Il 15 novembre il feretro iniziò il suo cammino verso la Moravia, regione natale di Opletal. Il corteo funebre diventò in breve tempo una manifestazione antinazista che vedeva coinvolti numerosi studenti. Qualcuno ipotizza che i tedeschi avessero permesso il corteo ben sapendo cosa sarebbe successo, in modo da avere un pretesto per la successiva repressione. Il 17 novembre vennero chiuse tutte le università ceche e 1200 studenti vennero arrestati e deportati nel campo di Sachsenhausen.
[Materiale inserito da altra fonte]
-- pv_equiv track=rewrite | github.com/kshannoninnes/hyprfire | src/hyprfire/hyprfire_app/old_scripts/PcapToN2DConverter.py | FlagProc
-- ===== SOURCE A (Python) =====
-- def FlagProc(stringz):
--     SYN = 0
--     ACK = 0
--     FIN = 0
--     RST = 0
--     PSH = 0
--     URG = 0
--     for letter in stringz:
--         if letter == 'S': SYN = 1
--         if letter == 'A': ACK = 1
--         if letter == 'F': FIN = 1
--         if letter == 'R': RST = 1
--         if letter == 'P': PSH = 1
--         if letter == 'U': URG = 1
--         if letter == '.': ACK = 1
--     lerps = str(SYN) + ',' + str(ACK) + ',' + str(FIN) + ',' + str(RST) + ',' + str(PSH) + ',' + str(URG) + ',0'
--     return lerps
-- ===== SOURCE B (Python) =====
-- def FlagProc(stringz):
--     SYN = 1 if 'S' in stringz else 0
--     ACK = 1 if ('A' in stringz or '.' in stringz) else 0
--     FIN = 1 if 'F' in stringz else 0
--     RST = 1 if 'R' in stringz else 0
--     PSH = 1 if 'P' in stringz else 0
--     URG = 1 if 'U' in stringz else 0
--     return ','.join(str(f) for f in (SYN, ACK, FIN, RST, PSH, URG)) + ',0'
-- ===== Notes on version B (the rewrite author's own statement) =====
-- stated objective: idiomatic
-- what changed: Replaces the single character loop with stateful flag variables by six independent substring membership tests and a join of the flag values.
import Mathlib
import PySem

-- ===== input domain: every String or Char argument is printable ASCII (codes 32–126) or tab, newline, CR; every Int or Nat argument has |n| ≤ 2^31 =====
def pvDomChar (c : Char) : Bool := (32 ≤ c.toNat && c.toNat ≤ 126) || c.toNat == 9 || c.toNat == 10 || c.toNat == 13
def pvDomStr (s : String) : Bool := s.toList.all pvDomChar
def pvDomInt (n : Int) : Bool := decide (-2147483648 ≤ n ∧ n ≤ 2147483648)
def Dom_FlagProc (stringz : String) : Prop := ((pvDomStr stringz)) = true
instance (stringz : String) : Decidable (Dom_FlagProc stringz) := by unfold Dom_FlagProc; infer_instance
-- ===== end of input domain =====

-- B replaces A's single accumulation loop by six independent membership tests plus a join (idiomatic decomposition, same cost).

-- ===== PORT A =====
-- state = (SYN, ACK, FIN, RST, PSH, URG); each 'if letter == …' in A's loop body, in order
def flagStepA (st : Int × Int × Int × Int × Int × Int) (c : Char) : Int × Int × Int × Int × Int × Int :=
  let syn := if c = 'S' then 1 else st.1
  let ack := if c = 'A' then 1 else st.2.1
  let fin := if c = 'F' then 1 else st.2.2.1
  let rst := if c = 'R' then 1 else st.2.2.2.1
  let psh := if c = 'P' then 1 else st.2.2.2.2.1
  let urg := if c = 'U' then 1 else st.2.2.2.2.2
  let ack := if c = '.' then 1 else ack
  (syn, ack, fin, rst, psh, urg)

def FlagProc (stringz : String) : String :=
  let st := stringz.toList.foldl flagStepA (0, 0, 0, 0, 0, 0)
  PySem.Int.toStr st.1 ++ "," ++ PySem.Int.toStr st.2.1 ++ "," ++ PySem.Int.toStr st.2.2.1 ++ ","
    ++ PySem.Int.toStr st.2.2.2.1 ++ "," ++ PySem.Int.toStr st.2.2.2.2.1 ++ ","
    ++ PySem.Int.toStr st.2.2.2.2.2 ++ ",0"

-- ===== PORT B =====
def FlagProc_alt (stringz : String) : String :=
  let l := stringz.toList
  let syn : Int := if l.contains 'S' then 1 else 0
  let ack : Int := if l.contains 'A' || l.contains '.' then 1 else 0
  let fin : Int := if l.contains 'F' then 1 else 0
  let rst : Int := if l.contains 'R' then 1 else 0
  let psh : Int := if l.contains 'P' then 1 else 0
  let urg : Int := if l.contains 'U' then 1 else 0
  PySem.Str.join "," ([syn, ack, fin, rst, psh, urg].map PySem.Int.toStr) ++ ",0"

-- ===== PRECONDITION & SPEC =====
def Spec_FlagProc (stringz : String) (out : String) : Prop := out = FlagProc_alt stringz
instance (stringz : String) (out : String) : Decidable (Spec_FlagProc stringz out) := by unfold Spec_FlagProc; infer_instance

-- ===== CLAIM (what is proved, stated in full; the proofs are below) =====
def Claim_equal_FlagProc : Prop := ∀ (stringz : String), Dom_FlagProc stringz → Spec_FlagProc stringz (FlagProc stringz)

-- ===== LEMMAS AND PROOFS =====
theorem foldl_flagStepA (l : List Char) (st : Int × Int × Int × Int × Int × Int) :
    l.foldl flagStepA st =
      (if l.contains 'S' then 1 else st.1,
       if l.contains 'A' || l.contains '.' then 1 else st.2.1,
       if l.contains 'F' then 1 else st.2.2.1,
       if l.contains 'R' then 1 else st.2.2.2.1,
       if l.contains 'P' then 1 else st.2.2.2.2.1,
       if l.contains 'U' then 1 else st.2.2.2.2.2) := by
  induction l generalizing st with
  | nil => simp
  | cons c t ih =>
    simp only [List.foldl_cons, ih, List.contains_cons]
    obtain ⟨a, b, d, e, f, g⟩ := st
    simp only [flagStepA, Prod.mk.injEq]
    refine ⟨?_, ?_, ?_, ?_, ?_, ?_⟩ <;> split_ifs <;> simp_all <;> simp_all [eq_comm]

theorem join_six (a b c d e f : String) :
    PySem.Str.join "," ([a, b, c, d, e, f]) = a ++ "," ++ b ++ "," ++ c ++ "," ++ d ++ "," ++ e ++ "," ++ f := by
  simp [PySem.Str.join, PySem.Chars.join, String.ext_iff, List.intercalate, List.intersperse]

-- ===== VERDICT (by name: the statement is the Claim_ definition above) =====
theorem FlagProc_spec : Claim_equal_FlagProc := by
  intro s _
  show FlagProc s = FlagProc_alt s
  simp only [FlagProc, FlagProc_alt, foldl_flagStepA, List.map]
  rw [join_six]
Nove fra studenti e professori, accusati di aver orchestrato la manifestazione, vennero fucilati.

Il 17 novembre è stato dichiarato per la prima volta Giornata internazionale degli studenti nel 1941 a Londra dal Consiglio internazionale degli studenti (International Union of Students); la tradizione è poi stata portata avanti dall’Unione internazionale degli studenti (International Union of Students), che insieme all’Unione degli studenti europea (European Students’ Union) preme perché la giornata diventi una ricorrenza ufficiale ONU. Questa data è diventata simbolo della lotta contro l’oscurantismo e le dittature e a favore dell’integrazione e del multiculturalismo.

In questo giorno accaddero poi alcuni eventi fondamentali per la storia contemporanea. Nel 1973 il Politecnico di Atene scatenò una rivolta contro la dittatura dei colonnelli che raggiunse l’apice proprio in questa data, con lo sfondamento dei cancelli dell’università da parte di un carro armato e il ferimento degli studenti. Secondo il rapporto ufficiale non ci furono morti, ma è chiaro che il regime non aveva necessità di offrire martiri della rivoluzione.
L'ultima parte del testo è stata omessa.